Cette situation et les problèmes mentionnés soulignent bien la valeur de l’innovation apportée par M. Lou et son équipe. L’équipe a confirmé les caractéristiques des forêts de bambou comme une source et un puits de carbone et a calculé la réserve de carbone et l’allocation d’espace nécessaire. La recherche a systématiquement clarifié les controverses sur le rôle des forêts de bambou dans la séquestration du carbone, et mis en évidence qu’elles ont un potentiel et une capacité de puits de carbone énormes. Pour la première fois dans le monde, l’équipe a mis au point cinq méthodologies clés pour contourner ces difficultés et faire entrer les forêts de bambou sur le marché du carbone.

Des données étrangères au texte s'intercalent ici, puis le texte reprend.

-- pv_equiv track=rewrite | github.com/danielorsa/poker | poker.py | look_for_suit
-- ===== SOURCE A (Python) =====
-- def look_for_suit(sub_hand):
--     spades = 0
--     diamonds = 0
--     hearts = 0
--     clubs = 0
--     for i in range(len(sub_hand)):
--         if sub_hand[i][-1] == "S":
--             spades += 1
--         elif sub_hand[i][-1] == "D":
--             diamonds += 1
--         elif sub_hand[i][-1] == "H":
--             hearts += 1
--         elif sub_hand[i][-1] == "C":
--             clubs += 1
--
--     strength = max(spades, diamonds, hearts, clubs)
--
--     if strength == spades:
--         suit = "S"
--     elif strength == diamonds:
--         suit = "D"
--     elif strength == hearts:
--         suit = "H"
--     elif strength == clubs:
--         suit = "C"
--
--     best_subhand = []
--     for i in range(len(sub_hand)):
--         if sub_hand[i][-1] == suit:
--             best_subhand.append(sub_hand[i])
--
--     return best_subhand
-- ===== SOURCE B (Python) =====
-- def look_for_suit(sub_hand):
--     s_cards, d_cards, h_cards, c_cards = [], [], [], []
--     for card in sub_hand:
--         suit = card[-1]
--         if suit == "S":
--             s_cards.append(card)
--         elif suit == "D":
--             d_cards.append(card)
--         elif suit == "H":
--             h_cards.append(card)
--         elif suit == "C":
--             c_cards.append(card)
--     best = []
--     for group in (s_cards, d_cards, h_cards, c_cards):
--         if len(group) > len(best):
--             best = group
--     return best
-- ===== Notes on version B (the rewrite author's own statement) =====
-- stated objective: simpler
-- what changed: B groups the cards by suit in a single pass and then picks the longest group in the fixed S,D,H,C order with a strict '>' scan, instead of A's counting pass + max + suit-name selection + second filtering pass over the hand.
import Mathlib
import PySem

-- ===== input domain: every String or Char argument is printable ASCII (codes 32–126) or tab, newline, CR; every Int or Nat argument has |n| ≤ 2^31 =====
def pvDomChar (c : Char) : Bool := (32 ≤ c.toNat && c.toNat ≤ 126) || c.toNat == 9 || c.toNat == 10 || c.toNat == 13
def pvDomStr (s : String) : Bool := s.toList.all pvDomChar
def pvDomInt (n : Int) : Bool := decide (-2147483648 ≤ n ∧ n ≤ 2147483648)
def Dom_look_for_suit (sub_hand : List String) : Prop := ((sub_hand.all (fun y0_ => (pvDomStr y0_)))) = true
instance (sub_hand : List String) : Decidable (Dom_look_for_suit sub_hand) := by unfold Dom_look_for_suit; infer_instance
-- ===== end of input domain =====

-- B groups the cards by suit in one pass and picks the longest group in the fixed S,D,H,C
-- order, replacing A's count pass + max + suit selection + second filtering pass (objective: simpler).

-- ===== PORT A =====
-- counting loop of A: four counters over the hand (sub_hand[i][-1] = PySem.Str.pyGet? · (-1))
def lfsCounts (sub_hand : List String) : Int × Int × Int × Int :=
  sub_hand.foldl (fun c s =>
    if PySem.Str.pyGet? s (-1) == some 'S' then (c.1 + 1, c.2.1, c.2.2.1, c.2.2.2)
    else if PySem.Str.pyGet? s (-1) == some 'D' then (c.1, c.2.1 + 1, c.2.2.1, c.2.2.2)
    else if PySem.Str.pyGet? s (-1) == some 'H' then (c.1, c.2.1, c.2.2.1 + 1, c.2.2.2)
    else if PySem.Str.pyGet? s (-1) == some 'C' then (c.1, c.2.1, c.2.2.1, c.2.2.2 + 1)
    else c) (0, 0, 0, 0)

def look_for_suit (sub_hand : List String) : List String :=
  let c := lfsCounts sub_hand
  let spades := c.1
  let diamonds := c.2.1
  let hearts := c.2.2.1
  let clubs := c.2.2.2
  let strength := max spades (max diamonds (max hearts clubs))
  let suit : Char :=
    if strength = spades then 'S'
    else if strength = diamonds then 'D'
    else if strength = hearts then 'H'
    else 'C'
  sub_hand.foldl (fun best s =>
    if PySem.Str.pyGet? s (-1) == some suit then best ++ [s] else best) []

-- ===== PORT B =====
-- grouping loop of B: four suit lists built in one pass
def lfsGroups (sub_hand : List String) :
    List String × List String × List String × List String :=
  sub_hand.foldl (fun g card =>
    if PySem.Str.pyGet? card (-1) == some 'S' then (g.1 ++ [card], g.2.1, g.2.2.1, g.2.2.2)
    else if PySem.Str.pyGet? card (-1) == some 'D' then (g.1, g.2.1 ++ [card], g.2.2.1, g.2.2.2)
    else if PySem.Str.pyGet? card (-1) == some 'H' then (g.1, g.2.1, g.2.2.1 ++ [card], g.2.2.2)
    else if PySem.Str.pyGet? card (-1) == some 'C' then (g.1, g.2.1, g.2.2.1, g.2.2.2 ++ [card])
    else g) ([], [], [], [])

def look_for_suit_alt (sub_hand : List String) : List String :=
  let g := lfsGroups sub_hand
  [g.1, g.2.1, g.2.2.1, g.2.2.2].foldl
    (fun best group => if group.length > best.length then group else best) []

-- ===== PRECONDITION & SPEC =====
-- Pre_ excludes hands containing an empty string, on which Python's card[-1] raises IndexError in both A and B.
def Pre_look_for_suit (sub_hand : List String) : Prop := ∀ s ∈ sub_hand, s ≠ ""
instance (sub_hand : List String) : Decidable (Pre_look_for_suit sub_hand) := by
  unfold Pre_look_for_suit; infer_instance
def pvWitness_look_for_suit : List String := ["2S", "3D", "4D", "5H"]

def Spec_look_for_suit (sub_hand : List String) (out : List String) : Prop := out = look_for_suit_alt sub_hand
instance (sub_hand : List String) (out : List String) : Decidable (Spec_look_for_suit sub_hand out) := by unfold Spec_look_for_suit; infer_instance

-- ===== CLAIM (what is proved, stated in full; the proofs are below) =====
def Claim_equal_look_for_suit : Prop := ∀ (sub_hand : List String), Dom_look_for_suit sub_hand → Pre_look_for_suit sub_hand → Spec_look_for_suit sub_hand (look_for_suit sub_hand)

-- ===== LEMMAS AND PROOFS =====

def lfsFilt (c : Char) (xs : List String) : List String :=
  xs.filter (fun s => PySem.Str.pyGet? s (-1) == some c)

theorem lfsCounts_eq (xs : List String) :
    lfsCounts xs = (((lfsFilt 'S' xs).length : Int), ((lfsFilt 'D' xs).length : Int),
      ((lfsFilt 'H' xs).length : Int), ((lfsFilt 'C' xs).length : Int)) := by
  unfold lfsCounts
  suffices h : ∀ (l : List String) (c : Int × Int × Int × Int),
      l.foldl (fun c s =>
        if PySem.Str.pyGet? s (-1) == some 'S' then (c.1 + 1, c.2.1, c.2.2.1, c.2.2.2)
        else if PySem.Str.pyGet? s (-1) == some 'D' then (c.1, c.2.1 + 1, c.2.2.1, c.2.2.2)
        else if PySem.Str.pyGet? s (-1) == some 'H' then (c.1, c.2.1, c.2.2.1 + 1, c.2.2.2)
        else if PySem.Str.pyGet? s (-1) == some 'C' then (c.1, c.2.1, c.2.2.1, c.2.2.2 + 1)
        else c) c
      = (c.1 + (lfsFilt 'S' l).length, c.2.1 + (lfsFilt 'D' l).length,
         c.2.2.1 + (lfsFilt 'H' l).length, c.2.2.2 + (lfsFilt 'C' l).length) by
    rw [h]; simp
  intro l
  induction l with
  | nil => intro c; simp [lfsFilt]
  | cons x t ih =>
    intro c
    rw [List.foldl_cons, ih]
    rcases hx : PySem.Str.pyGet? x (-1) with _ | ch <;>
      simp only [PySem.Str.pyGet?, PySem.Chars.pyGet?_eq_listPyGet?] at hx
    · simp [lfsFilt, hx]
    · by_cases h1 : ch = 'S'
      · subst h1; simp [lfsFilt, hx]; omega
      · by_cases h2 : ch = 'D'
        · subst h2; simp [lfsFilt, hx]; omega
        · by_cases h3 : ch = 'H'
          · subst h3; simp [lfsFilt, hx]; omega
          · by_cases h4 : ch = 'C'
            · subst h4; simp [lfsFilt, hx]; omega
            · simp [lfsFilt, hx, h1, h2, h3, h4]

theorem lfsGroups_eq (xs : List String) :
    lfsGroups xs = (lfsFilt 'S' xs, lfsFilt 'D' xs, lfsFilt 'H' xs, lfsFilt 'C' xs) := by
  unfold lfsGroups
  suffices h : ∀ (l : List String) (g : List String × List String × List String × List String),
      l.foldl (fun g card =>
        if PySem.Str.pyGet? card (-1) == some 'S' then (g.1 ++ [card], g.2.1, g.2.2.1, g.2.2.2)
        else if PySem.Str.pyGet? card (-1) == some 'D' then (g.1, g.2.1 ++ [card], g.2.2.1, g.2.2.2)
        else if PySem.Str.pyGet? card (-1) == some 'H' then (g.1, g.2.1, g.2.2.1 ++ [card], g.2.2.2)
        else if PySem.Str.pyGet? card (-1) == some 'C' then (g.1, g.2.1, g.2.2.1, g.2.2.2 ++ [card])
        else g) g
      = (g.1 ++ lfsFilt 'S' l, g.2.1 ++ lfsFilt 'D' l,
         g.2.2.1 ++ lfsFilt 'H' l, g.2.2.2 ++ lfsFilt 'C' l) by
    rw [h]; simp
  intro l
  induction l with
  | nil => intro g; simp [lfsFilt]
  | cons x t ih =>
    intro g
    rw [List.foldl_cons, ih]
    rcases hx : PySem.Str.pyGet? x (-1) with _ | ch <;>
      simp only [PySem.Str.pyGet?, PySem.Chars.pyGet?_eq_listPyGet?] at hx
    · simp [lfsFilt, hx]
    · by_cases h1 : ch = 'S'
      · subst h1; simp [lfsFilt, hx]
      · by_cases h2 : ch = 'D'
        · subst h2; simp [lfsFilt, hx]
        · by_cases h3 : ch = 'H'
          · subst h3; simp [lfsFilt, hx]
          · by_cases h4 : ch = 'C'
            · subst h4; simp [lfsFilt, hx]
            · simp [lfsFilt, hx, h1, h2, h3, h4]

theorem lfsSecondLoop (xs : List String) (suit : Char) :
    xs.foldl (fun best s =>
      if PySem.Str.pyGet? s (-1) == some suit then best ++ [s] else best) []
    = lfsFilt suit xs := by
  unfold lfsFilt
  rw [PySem.List.foldl_append_if]
  simp

-- ===== VERDICT (by name: the statement is the Claim_ definition above) =====
theorem look_for_suit_spec : Claim_equal_look_for_suit := by
  intro sub_hand _ _
  unfold Spec_look_for_suit look_for_suit look_for_suit_alt
  rw [lfsCounts_eq, lfsGroups_eq]
  simp only [List.foldl_cons, List.foldl_nil, lfsSecondLoop]
  set fS := lfsFilt 'S' sub_hand with hfS
  set fD := lfsFilt 'D' sub_hand with hfD
  set fH := lfsFilt 'H' sub_hand with hfH
  set fC := lfsFilt 'C' sub_hand with hfC
  split_ifs <;> first | rfl | omega | simp_all
-- pv_equiv track=rewrite | github.com/StangerSerg/Test | test_task.py | list_handling_long
-- ===== SOURCE A (Python) =====
-- def list_handling_long(lst):
--     '''
--     Та же самая функция, что и list_handling, но без использования встроенных функций
--
--     Обработка списка чисел:
--     1. Удаление дублирующихся значений
--     2. Удаление всех нечётных значений
--     3. Сортирует значения по убыванию
--
--     :param lst: список чисел
--     :return: list
--     '''
--     #проверка входящих данных
--     if not all([type(x) in (int,float) for x in lst]):
--         raise ValueError("Все элементы списка должны быть числами")
--
--     #удаляем из списка дублирующиеся и нечетные элементы
--     res = []
--     for value in lst:
--         if value not in res:
--             if value % 2 == 0:
--                res.append(value)
--
--     #сортируем получившийся список
--     for i in range(len(res)-1):
--         for j in range(len(res)-1-i):
--             if res[j] < res[j+1]:
--                 res[j], res[j+1] = res[j+1], res[j]
--
--     return res
-- ===== SOURCE B (Python) =====
-- def list_handling_long(lst):
--     '''Dedup, keep evens, sort descending — sort-first then one-pass adjacent dedup.'''
--     if not all([type(x) in (int, float) for x in lst]):
--         raise ValueError("Все элементы списка должны быть числами")
--     res = []
--     for value in sorted(lst, reverse=True):
--         if value % 2 == 0 and (not res or res[-1] != value):
--             res.append(value)
--     return res
-- ===== Notes on version B (the rewrite author's own statement) =====
-- stated objective: faster
-- what changed: A dedups by O(n) membership scans then bubble-sorts (O(n^2) each); B sorts the whole input descending once and does a single pass keeping even values that differ from the last kept one (sort-first adjacent dedup).
import Mathlib
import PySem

Les méthodologies relient effectivement les règles internationales avec le marché réel. Une passerelle a été construite pour les plantations traditionnelles de bambou pour entrer sur le marché du carbone. En 2015, le premier puits de carbone dans une forêt de bambou a été mis en place en Chine à Tongshan, dans la province du Hubei, générant 194 000 tonnes de réduction des émissions certifiées. M. Lou et son équipe ont également aidé cinq districts, dans la province du Zhejiang, à développer plus de 20 000 hectares de forêt de bambou en tant que puits de carbone, produisant un total de 4,3 millions de tonnes de réduction des émissions certifiées. L’équipe de Lou a aussi facilité la création de la première zone forestière de puits de carbone expérimentale et la première zone de puits de carbone de forêt de bambou au monde. Ces deux zones se situent respectivement à Lin’an et Anji dans la province du Zhejiang, réalisant l’accès au marché d’échange du carbone.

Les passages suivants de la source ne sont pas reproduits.